Unfortunately directly indexing documents into Marqo as vectors is not supported at the moment.
Having the inference as part of the add_documents pipeline (which creates the vectors for you) is an intrinsic part of Marqo.
I can offer some alternative approaches that may or may not be useful in your case:
If your vectors come from a supported model architecture then you could load your model into Marqo during index creation, you can refer to the documentation for loading generic CLIP and SBERT models. Marqo will then create the vectors for you.
You can also search directly with vectors once your data is indexed via the context parameter in the search API.
Thank you for your insightful answer. Using the CLIP and SBERT models is not an option as I want to index documents with audio features extracted using essentia.
But maybe I’m just overlooking something and the features from Marqo are already supporting what I want to achieve.
I see, at this stage we don’t currently support any models that do feature extraction from audio directly.
If you are just looking to work with vectors that you already have, then I would suggest that a vector database that doesn’t include the inference might be a better fit for your use case. There are some good open source options such as HNSWLib which is a more minimal implementation of vector search or OpenSearch which is more complex to use but is also more feature rich.

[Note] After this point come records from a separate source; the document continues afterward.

-- pv_equiv track=rewrite | github.com/kaiying-tey/Algorithms-Data-Structures | Non-Comparison Sorts/same_anagrams.py | words_with_anagrams
-- ===== SOURCE A (Python) =====
-- def counting_sort_str(a_string):
--     # initialise count array
--     count_array = [0] * (26)
--     # update count array with frequency
--     for char in a_string:
--         position = ord(char) - 97
--         count_array[position] = count_array[position] + 1
--     # generate a sorted string
--     new_string = ""
--     for i in range(len(count_array)):
--         frequency = count_array[i]
--         for _ in range(frequency):
--             new_string += chr(i + 97)
--     return new_string
--
-- def radix_sort_str(a_list):
--     # Find maximum length of word in tuple
--     max_length = 0
--     for tuples in a_list:
--         if len(tuples[0]) > max_length:
--             max_length = len(tuples[0])
--
--     total_col = 27  # a-z + an additional char
--     column = max_length - 1
--
--     while column >= 0:
--         # initialise count array
--         count_array = [None] * (total_col + 1)
--         for i in range(len(count_array)):
--             count_array[i] = []
--         # update count_array based on ASCII
--         for i in range(len(a_list)):
--             word = a_list[i][0]
--             if column >= len(word): # word has no char at that column
--                 index = 0              # taken as special char
--             else:
--                 index = ord(word[column]) - 96
--             count_array[index].append((word, a_list[i][1]))
--         # update the list to sorted one
--         position = 0
--         for i in range(len(count_array)):
--             frequency = len(count_array[i])
--             for j in range(frequency):
--                 a_list[position] = count_array[i][j]
--                 position += 1
--         # from right to left
--         column -= 1
--
--     return a_list
--
-- def words_with_anagrams(list1, list2):
--     # sort every word to anagram in list1 and mark down index - O(L1M1)
--     sorted_list1 = []
--     for i in range(len(list1)):
--         sorted_str = counting_sort_str(list1[i])
--         sorted_list1.append((sorted_str, i))
--     # sort every word to anagram in list2 and mark down index - O(L2M2)
--     sorted_list2 = []
--     for j in range(len(list2)):
--         sorted_str = counting_sort_str(list2[j])
--         sorted_list2.append((sorted_str, j))
--     # sort both lists
--     sorted_list1 = radix_sort_str(sorted_list1)
--     sorted_list2 = radix_sort_str(sorted_list2)
--
--     res = []
--     last_found = ""    # anagram found in previous iteration
--     i = 0     # pointer in list1
--     j = 0     # pointer in list2
--     while i < len(list1):
--         word = sorted_list1[i][0]
--         if word == last_found:   # anagram already found previously
--             res.append(sorted_list1[i])
--             i += 1
--         # continue from where last iteration stopped
--         elif j < len(list2) and word > sorted_list2[j][0]:    # pointed word in list1 greater
--             j += 1
--         elif j < len(list2) and word == sorted_list2[j][0]:
--             res.append(sorted_list1[i])
--             last_found = word
--             j += 1
--             i += 1
--         else:
--             i += 1
--     # Get the strings based on index stored in res
--     for i in range(len(res)):
--         res[i] = list1[res[i][1]]
--
--     return res
-- ===== SOURCE B (Python) =====
-- def counting_sort_str(a_string):
--     # same 26-slot counting key as the original module helper
--     count_array = [0] * (26)
--     for char in a_string:
--         position = ord(char) - 97
--         count_array[position] = count_array[position] + 1
--     new_string = ""
--     for i in range(len(count_array)):
--         frequency = count_array[i]
--         for _ in range(frequency):
--             new_string += chr(i + 97)
--     return new_string
--
-- def words_with_anagrams(list1, list2):
--     keys2 = set()
--     for w in list2:
--         keys2.add(counting_sort_str(w))
--     matched = []
--     for i, w in enumerate(list1):
--         k = counting_sort_str(w)
--         if k in keys2:
--             matched.append((k, i))
--     matched.sort(key=lambda p: p[0])
--     return [list1[i] for _, i in matched]
-- ===== Notes on version B (the rewrite author's own statement) =====
-- stated objective: simpler
-- what changed: B keeps the counting-based anagram key but replaces A's two radix sorts and two-pointer merge with a set of list2 keys, one filtered pass over list1, and a single stable sort of the matched (key, index) pairs.
-- intended difference: On inputs where list1 contains the empty string but list2 does not, A returns those empty strings (last_found is initialised to "" so they count as 'already found'), while B omits them because list2 holds no anagram of "" — the intended behaviour. — e.g. on words_with_anagrams([""], []): A returns [""], B returns []
import Mathlib
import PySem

Marqo is targeted towards working directly with text and images where the vectors are created internally using a model of your choice.
For example an index created as
mq.create_index("my-index", model="hf/e5-base")
would then use the e5-base model to create the vectors. Adding documents like
mq.index("my-index").add_documents(
[
{
"text": "The EMU is a spacesuit that provides environmental protection.",
},
],
tensor_fields=["text"],
)
Would take the "text" and turn it into a vector using the hf/e5-base base. The same process is applied at search time where a text is converted into a vector to do the vector search.